PRESS STATEMENT 05.04.12

The time has come for aviation emissions to be brought within the UK’s carbon budgets, the Government’s official climate advisers said today. The 2008 Climate Act omitted emissions from international aviation and shipping because of debate about how account for them, but the data now exists – including, for aviation, emissions information collected through the EU Emissions Trading System – to make this possible, says the Committee on Climate Change.

The Committee is already required by the 2008 Act to ‘take account of’ these emissions when setting the carbon budgets for other sectors, so formal inclusion of aviation and shipping should not in fact have any impact on the carbon budgets that have already been approved by Government for other sectors, and for the UK as a whole.

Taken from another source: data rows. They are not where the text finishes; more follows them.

-- pv_equiv track=rewrite | github.com/HaideiGV/full-screen-tic-tac-toe-game | main.py | x_cell
-- ===== SOURCE A (Python) =====
-- def x_cell(size):
--     top_array = []
--     for i in range(0, int(size/2)):
--         pad = i
--         pad_str = pad * " "
--         char = '#'
--         middle = (size - 2 - 2 * pad) * " "
--         top_array.append("{}{}{}{}{}".format(pad_str, char, middle, char, pad_str))
--
--     bottom_array = top_array.copy()
--     bottom_array.reverse()
--     for item in bottom_array:
--         top_array.append(item)
--
--     return "\n".join(top_array)
-- ===== SOURCE B (Python) =====
-- def x_cell(size):
--     n = int(size / 2) * 2
--     def row(j):
--         pad = min(j, n - 1 - j)
--         return pad * " " + "#" + (size - 2 - 2 * pad) * " " + "#" + pad * " "
--     return "\n".join(row(j) for j in range(n))
-- ===== Notes on version B (the rewrite author's own statement) =====
-- stated objective: simpler
-- what changed: B generates every row in one direct pass, computing each row's pad as the distance to the nearer end of the figure, instead of A's build-the-top-half list, copy, reverse and append.
import Mathlib
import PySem

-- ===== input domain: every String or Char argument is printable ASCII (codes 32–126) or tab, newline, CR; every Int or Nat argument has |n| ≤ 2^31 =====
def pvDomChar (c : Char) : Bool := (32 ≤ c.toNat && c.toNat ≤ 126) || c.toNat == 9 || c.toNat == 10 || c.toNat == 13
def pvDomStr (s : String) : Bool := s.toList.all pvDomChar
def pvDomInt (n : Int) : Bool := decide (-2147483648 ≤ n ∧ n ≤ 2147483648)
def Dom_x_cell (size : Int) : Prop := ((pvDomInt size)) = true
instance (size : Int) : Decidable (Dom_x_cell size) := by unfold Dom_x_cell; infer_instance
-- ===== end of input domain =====

-- B builds the rows in ONE direct pass, pad = distance to the nearest end, instead of A's
-- build-top-half-then-copy-reverse-append; same output, simpler decomposition (objective: simpler).

-- ===== PORT A =====
-- ' ' * n : Python's string repetition ('' when n ≤ 0; exact on this domain)
def spaces (n : Int) : List Char := List.replicate n.toNat ' '

-- "{pad*' '}#{(size-2-2*pad)*' '}#{pad*' '}" — the row A's format() builds
def xrow (size pad : Int) : String :=
  String.mk (spaces pad ++ ['#'] ++ spaces (size - 2 - 2 * pad) ++ ['#'] ++ spaces pad)

def x_cell (size : Int) : String :=
  let top := (PySem.List.pyRange 0 (PySem.Int.truncdiv size 2) 1).foldl
      (fun acc i => acc ++ [xrow size i]) []
  let bottom := top.reverse
  let all := bottom.foldl (fun acc item => acc ++ [item]) top
  PySem.Str.join "\n" all

-- ===== PORT B =====
-- B's row helper: pad is the symmetric distance to the nearest end
def xrowB (size n j : Int) : String :=
  let pad := min j (n - 1 - j)
  String.mk (spaces pad ++ ['#'] ++ spaces (size - 2 - 2 * pad) ++ ['#'] ++ spaces pad)

def x_cell_alt (size : Int) : String :=
  let n := PySem.Int.truncdiv size 2 * 2
  PySem.Str.join "\n" ((PySem.List.pyRange 0 n 1).map (xrowB size n))

-- ===== PRECONDITION & SPEC =====
def Spec_x_cell (size : Int) (out : String) : Prop := out = x_cell_alt size
instance (size : Int) (out : String) : Decidable (Spec_x_cell size out) := by unfold Spec_x_cell; infer_instance

-- ===== CLAIM (what is proved, stated in full; the proofs are below) =====
def Claim_equal_x_cell : Prop := ∀ (size : Int), Dom_x_cell size → Spec_x_cell size (x_cell size)

-- ===== LEMMAS AND PROOFS =====

-- reflecting the index range [t, 2t) about its midpoint yields [0, t) reversed
lemma map_reflect_pyRange (t : Int) :
    (PySem.List.pyRange t (t*2) 1).map (fun j => t*2 - 1 - j)
      = (PySem.List.pyRange 0 t 1).reverse := by
  rw [PySem.List.pyRange_one, PySem.List.pyRange_one, ← List.map_reverse, List.map_map]
  apply List.ext_getElem
  · simp only [List.length_map, List.length_reverse, List.length_range]; omega
  · intro i h1 h2
    simp only [List.getElem_map, List.getElem_reverse, List.getElem_range, Function.comp]
    simp only [List.length_map, List.length_reverse, List.length_range] at h1 h2 ⊢
    omega

lemma lists_eq (size : Int) :
    ((PySem.List.pyRange 0 (PySem.Int.truncdiv size 2) 1).map (xrow size))
      ++ ((PySem.List.pyRange 0 (PySem.Int.truncdiv size 2) 1).map (xrow size)).reverse
    = (PySem.List.pyRange 0 (PySem.Int.truncdiv size 2 * 2) 1).map
        (xrowB size (PySem.Int.truncdiv size 2 * 2)) := by
  set t := PySem.Int.truncdiv size 2 with ht
  by_cases hpos : 0 < t
  · rw [PySem.List.pyRange_one_append 0 t (t*2) (by omega) (by omega), List.map_append]
    congr 1
    · apply List.map_congr_left
      intro j hj
      rw [PySem.List.mem_pyRange_one] at hj
      simp only [xrowB, xrow]
      have : min j (t*2 - 1 - j) = j := by omega
      rw [this]
    · rw [show (PySem.List.pyRange t (t*2) 1).map (xrowB size (t*2))
            = (PySem.List.pyRange t (t*2) 1).map (fun j => xrow size (t*2 - 1 - j)) by
          apply List.map_congr_left
          intro j hj
          rw [PySem.List.mem_pyRange_one] at hj
          simp only [xrowB, xrow]
          have : min j (t*2 - 1 - j) = t*2 - 1 - j := by omega
          rw [this]]
      rw [show (fun j => xrow size (t*2 - 1 - j)) = xrow size ∘ (fun j => t*2 - 1 - j) from rfl,
          ← List.map_map, map_reflect_pyRange, List.map_reverse]
  · rw [PySem.List.pyRange_one_eq_nil (by omega), PySem.List.pyRange_one_eq_nil (by omega)]
    simp

-- ===== VERDICT (by name: the statement is the Claim_ definition above) =====
theorem x_cell_spec : Claim_equal_x_cell := by
  intro size _
  show x_cell size = x_cell_alt size
  unfold x_cell x_cell_alt
  simp only [PySem.List.foldl_append_singleton_eq_map,
    List.nil_append, List.map_id']
  rw [lists_eq]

AEF Deputy Director Cait Hewitt said:

“People in the UK fly more than anyone else in the world so it is right for us to take the lead in tackling the growth in aviation emissions.

“If the Government accepts the advice of its climate change advisers, aviation will be included on much more generous terms than those agreed for other sectors, with aviation allowed to increase its emissions by 120% of 1990 levels by 2050 while other sectors are expected to make cuts of 80% by then. But by including aviation in the carbon budgets we can make sure that the books balance and that steps to move the UK towards a greener economy aren’t scuppered by runaway aviation growth.

“If people and businesses want to carry on flying, we need to plan the future in a way that takes account of emissions from aircraft.”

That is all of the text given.